YOUR TASK: Produce a word-for-word copy of the data below.

EXERCISE DATA:

------------------------------

-- pv_equiv track=rewrite | github.com/Danternas/python-stuff | Nonogram.py | nonogramfunction
-- ===== SOURCE A (Python) =====
-- def nonogramfunction(imputnonogramrow):
--     # Initiate variables. The list with the results and the integer for the number to insert into the list.
--     returnrow = []
--     appendvariable = 0
--
--     # Go through the random nonogramrow list item by item
--     for num in imputnonogramrow:
--
--         # Add 1 to appendvariable if the number is 1
--         if num == 1:
--             appendvariable += 1
--
--         # Append appendvariable into the result list if the appendvariable is more than 0, then reset appendvariable.
--         else:
--             if appendvariable != 0:
--                 returnrow.append(appendvariable)
--             appendvariable = 0
--
--             # Extra run at the end in case the nonogramrow ends with a 1. Check if appendvariable is more than 0 and
--             # then append that as well.
--
--     if appendvariable != 0:
--         returnrow.append(appendvariable)
--
--     # Return the result
--     return returnrow
-- ===== SOURCE B (Python) =====
-- def nonogramfunction(imputnonogramrow):
--     # Two-pointer run scan: for each position starting a run of 1s, jump to its
--     # end and record the run length directly; no running accumulator to reset.
--     res = []
--     i = 0
--     n = len(imputnonogramrow)
--     while i < n:
--         if imputnonogramrow[i] == 1:
--             j = i + 1
--             while j < n and imputnonogramrow[j] == 1:
--                 j += 1
--             res.append(j - i)
--             i = j
--         else:
--             i += 1
--     return res
-- ===== Notes on version B (the rewrite author's own statement) =====
-- stated objective: alternative
-- what changed: Replaces A's running accumulator with reset-and-append bookkeeping (plus a duplicated end-of-loop flush) by a two-pointer scan that, at each run start, jumps to the run's end and appends the run length directly.
import Mathlib
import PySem

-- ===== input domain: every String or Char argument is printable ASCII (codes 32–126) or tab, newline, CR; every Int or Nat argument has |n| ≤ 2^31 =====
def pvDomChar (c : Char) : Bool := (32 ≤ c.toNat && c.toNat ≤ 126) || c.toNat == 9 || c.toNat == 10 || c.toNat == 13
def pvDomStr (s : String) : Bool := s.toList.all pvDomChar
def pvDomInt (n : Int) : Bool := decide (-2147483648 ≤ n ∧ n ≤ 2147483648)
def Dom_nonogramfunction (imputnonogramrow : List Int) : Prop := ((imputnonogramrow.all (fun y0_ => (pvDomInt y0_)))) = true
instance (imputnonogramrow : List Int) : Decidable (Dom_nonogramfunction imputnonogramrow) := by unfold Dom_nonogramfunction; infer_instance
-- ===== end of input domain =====

-- B replaces A's running-accumulator-with-reset loop by a two-pointer run scan that
-- consumes each run of 1s at once and appends its length (objective: alternative).
-- ===== PORT A =====
def nonogramfunction (imputnonogramrow : List Int) : List Int :=
  let st := imputnonogramrow.foldl
    (fun (p : List Int × Int) num =>
      if num = 1 then (p.1, p.2 + 1)
      else (if p.2 ≠ 0 then p.1 ++ [p.2] else p.1, 0))
    ([], 0)
  if st.2 ≠ 0 then st.1 ++ [st.2] else st.1

-- ===== PORT B =====
-- Two-pointer run scan: at a run start, take the whole run of 1s at once
-- (inner while-loop = takeWhile/dropWhile on the remainder), append its length.
def nonogramfunction_alt : List Int → List Int
  | [] => []
  | x :: xs =>
    if x = 1 then
      (1 + ((xs.takeWhile (fun y => y = 1)).length : Int))
        :: nonogramfunction_alt (xs.dropWhile (fun y => y = 1))
    else
      nonogramfunction_alt xs
termination_by l => l.length
decreasing_by
  · exact Nat.lt_succ_of_le (List.length_dropWhile_le _ _)
  · exact Nat.lt_succ_self _

-- ===== PRECONDITION & SPEC =====
def Spec_nonogramfunction (imputnonogramrow : List Int) (out : List Int) : Prop := out = nonogramfunction_alt imputnonogramrow
instance (imputnonogramrow : List Int) (out : List Int) : Decidable (Spec_nonogramfunction imputnonogramrow out) := by unfold Spec_nonogramfunction; infer_instance

-- ===== CLAIM (what is proved, stated in full; the proofs are below) =====
def Claim_equal_nonogramfunction : Prop := ∀ (imputnonogramrow : List Int), Dom_nonogramfunction imputnonogramrow → Spec_nonogramfunction imputnonogramrow (nonogramfunction imputnonogramrow)

-- ===== LEMMAS AND PROOFS =====

-- A's pending-run state, expressed on the remaining input.
def nfAux (a : Int) : List Int → List Int
  | [] => if a ≠ 0 then [a] else []
  | x :: xs =>
    if x = 1 then nfAux (a + 1) xs
    else (if a ≠ 0 then [a] else []) ++ nfAux 0 xs

theorem nfAux_pos (l : List Int) : ∀ a : Int, 0 < a →
    nfAux a l = (a + ((l.takeWhile (fun y => y = 1)).length : Int))
      :: nfAux 0 (l.dropWhile (fun y => y = 1)) := by
  induction l with
  | nil => intro a ha; simp [nfAux]; omega
  | cons x xs ih =>
    intro a ha
    by_cases hx : x = 1
    · simp [nfAux, hx, List.takeWhile, List.dropWhile, ih (a + 1) (by omega)]
      ring_nf
    · have ha' : a ≠ 0 := by omega
      simp [nfAux, hx, ha', List.takeWhile, List.dropWhile]

theorem alt_eq_nfAux (l : List Int) : nonogramfunction_alt l = nfAux 0 l := by
  induction l using nonogramfunction_alt.induct with
  | case1 => simp [nonogramfunction_alt, nfAux]
  | case2 xs ih =>
    rw [nonogramfunction_alt, if_pos rfl, nfAux, if_pos rfl, ih,
      nfAux_pos xs (0 + 1) (by omega)]
    simp
  | case3 x xs hx ih =>
    rw [nonogramfunction_alt, if_neg hx, nfAux, if_neg hx, ih]
    simp

theorem foldl_eq_nfAux (l : List Int) : ∀ (r : List Int) (a : Int),
    (let st := l.foldl
      (fun (p : List Int × Int) num =>
        if num = 1 then (p.1, p.2 + 1)
        else (if p.2 ≠ 0 then p.1 ++ [p.2] else p.1, 0)) (r, a)
     if st.2 ≠ 0 then st.1 ++ [st.2] else st.1) = r ++ nfAux a l := by
  induction l with
  | nil => intro r a; by_cases h : a = 0 <;> simp [nfAux, h]
  | cons x xs ih =>
    intro r a
    by_cases hx : x = 1
    · simpa [hx, nfAux] using ih r (a + 1)
    · by_cases ha : a = 0
      · simpa [hx, ha, nfAux] using ih r 0
      · simpa [hx, ha, nfAux] using ih (r ++ [a]) 0

-- ===== VERDICT (by name: the statement is the Claim_ definition above) =====
theorem nonogramfunction_spec : Claim_equal_nonogramfunction := by
  intro l _
  unfold Spec_nonogramfunction nonogramfunction
  rw [alt_eq_nfAux]
  simpa using foldl_eq_nfAux l [] 0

------------------------------

EXERCISE RESULT:
-- pv_equiv track=rewrite | github.com/Danternas/python-stuff | Nonogram.py | nonogramfunction
-- ===== SOURCE A (Python) =====
-- def nonogramfunction(imputnonogramrow):
--     # Initiate variables. The list with the results and the integer for the number to insert into the list.
--     returnrow = []
--     appendvariable = 0
--
--     # Go through the random nonogramrow list item by item
--     for num in imputnonogramrow:
--
--         # Add 1 to appendvariable if the number is 1
--         if num == 1:
--             appendvariable += 1
--
--         # Append appendvariable into the result list if the appendvariable is more than 0, then reset appendvariable.
--         else:
--             if appendvariable != 0:
--                 returnrow.append(appendvariable)
--             appendvariable = 0
--
--             # Extra run at the end in case the nonogramrow ends with a 1. Check if appendvariable is more than 0 and
--             # then append that as well.
--
--     if appendvariable != 0:
--         returnrow.append(appendvariable)
--
--     # Return the result
--     return returnrow
-- ===== SOURCE B (Python) =====
-- def nonogramfunction(imputnonogramrow):
--     # Two-pointer run scan: for each position starting a run of 1s, jump to its
--     # end and record the run length directly; no running accumulator to reset.
--     res = []
--     i = 0
--     n = len(imputnonogramrow)
--     while i < n:
--         if imputnonogramrow[i] == 1:
--             j = i + 1
--             while j < n and imputnonogramrow[j] == 1:
--                 j += 1
--             res.append(j - i)
--             i = j
--         else:
--             i += 1
--     return res
-- ===== Notes on version B (the rewrite author's own statement) =====
-- stated objective: alternative
-- what changed: Replaces A's running accumulator with reset-and-append bookkeeping (plus a duplicated end-of-loop flush) by a two-pointer scan that, at each run start, jumps to the run's end and appends the run length directly.
import Mathlib
import PySem

-- ===== input domain: every String or Char argument is printable ASCII (codes 32–126) or tab, newline, CR; every Int or Nat argument has |n| ≤ 2^31 =====
def pvDomChar (c : Char) : Bool := (32 ≤ c.toNat && c.toNat ≤ 126) || c.toNat == 9 || c.toNat == 10 || c.toNat == 13
def pvDomStr (s : String) : Bool := s.toList.all pvDomChar
def pvDomInt (n : Int) : Bool := decide (-2147483648 ≤ n ∧ n ≤ 2147483648)
def Dom_nonogramfunction (imputnonogramrow : List Int) : Prop := ((imputnonogramrow.all (fun y0_ => (pvDomInt y0_)))) = true
instance (imputnonogramrow : List Int) : Decidable (Dom_nonogramfunction imputnonogramrow) := by unfold Dom_nonogramfunction; infer_instance
-- ===== end of input domain =====

-- B replaces A's running-accumulator-with-reset loop by a two-pointer run scan that
-- consumes each run of 1s at once and appends its length (objective: alternative).
-- ===== PORT A =====
def nonogramfunction (imputnonogramrow : List Int) : List Int :=
  let st := imputnonogramrow.foldl
    (fun (p : List Int × Int) num =>
      if num = 1 then (p.1, p.2 + 1)
      else (if p.2 ≠ 0 then p.1 ++ [p.2] else p.1, 0))
    ([], 0)
  if st.2 ≠ 0 then st.1 ++ [st.2] else st.1

-- ===== PORT B =====
-- Two-pointer run scan: at a run start, take the whole run of 1s at once
-- (inner while-loop = takeWhile/dropWhile on the remainder), append its length.
def nonogramfunction_alt : List Int → List Int
  | [] => []
  | x :: xs =>
    if x = 1 then
      (1 + ((xs.takeWhile (fun y => y = 1)).length : Int))
        :: nonogramfunction_alt (xs.dropWhile (fun y => y = 1))
    else
      nonogramfunction_alt xs
termination_by l => l.length
decreasing_by
  · exact Nat.lt_succ_of_le (List.length_dropWhile_le _ _)
  · exact Nat.lt_succ_self _

-- ===== PRECONDITION & SPEC =====
def Spec_nonogramfunction (imputnonogramrow : List Int) (out : List Int) : Prop := out = nonogramfunction_alt imputnonogramrow
instance (imputnonogramrow : List Int) (out : List Int) : Decidable (Spec_nonogramfunction imputnonogramrow out) := by unfold Spec_nonogramfunction; infer_instance

-- ===== CLAIM (what is proved, stated in full; the proofs are below) =====
def Claim_equal_nonogramfunction : Prop := ∀ (imputnonogramrow : List Int), Dom_nonogramfunction imputnonogramrow → Spec_nonogramfunction imputnonogramrow (nonogramfunction imputnonogramrow)

-- ===== LEMMAS AND PROOFS =====

-- A's pending-run state, expressed on the remaining input.
def nfAux (a : Int) : List Int → List Int
  | [] => if a ≠ 0 then [a] else []
  | x :: xs =>
    if x = 1 then nfAux (a + 1) xs
    else (if a ≠ 0 then [a] else []) ++ nfAux 0 xs

theorem nfAux_pos (l : List Int) : ∀ a : Int, 0 < a →
    nfAux a l = (a + ((l.takeWhile (fun y => y = 1)).length : Int))
      :: nfAux 0 (l.dropWhile (fun y => y = 1)) := by
  induction l with
  | nil => intro a ha; simp [nfAux]; omega
  | cons x xs ih =>
    intro a ha
    by_cases hx : x = 1
    · simp [nfAux, hx, List.takeWhile, List.dropWhile, ih (a + 1) (by omega)]
      ring_nf
    · have ha' : a ≠ 0 := by omega
      simp [nfAux, hx, ha', List.takeWhile, List.dropWhile]

theorem alt_eq_nfAux (l : List Int) : nonogramfunction_alt l = nfAux 0 l := by
  induction l using nonogramfunction_alt.induct with
  | case1 => simp [nonogramfunction_alt, nfAux]
  | case2 xs ih =>
    rw [nonogramfunction_alt, if_pos rfl, nfAux, if_pos rfl, ih,
      nfAux_pos xs (0 + 1) (by omega)]
    simp
  | case3 x xs hx ih =>
    rw [nonogramfunction_alt, if_neg hx, nfAux, if_neg hx, ih]
    simp

theorem foldl_eq_nfAux (l : List Int) : ∀ (r : List Int) (a : Int),
    (let st := l.foldl
      (fun (p : List Int × Int) num =>
        if num = 1 then (p.1, p.2 + 1)
        else (if p.2 ≠ 0 then p.1 ++ [p.2] else p.1, 0)) (r, a)
     if st.2 ≠ 0 then st.1 ++ [st.2] else st.1) = r ++ nfAux a l := by
  induction l with
  | nil => intro r a; by_cases h : a = 0 <;> simp [nfAux, h]
  | cons x xs ih =>
    intro r a
    by_cases hx : x = 1
    · simpa [hx, nfAux] using ih r (a + 1)
    · by_cases ha : a = 0
      · simpa [hx, ha, nfAux] using ih r 0
      · simpa [hx, ha, nfAux] using ih (r ++ [a]) 0

-- ===== VERDICT (by name: the statement is the Claim_ definition above) =====
theorem nonogramfunction_spec : Claim_equal_nonogramfunction := by
  intro l _
  unfold Spec_nonogramfunction nonogramfunction
  rw [alt_eq_nfAux]
  simpa using foldl_eq_nfAux l [] 0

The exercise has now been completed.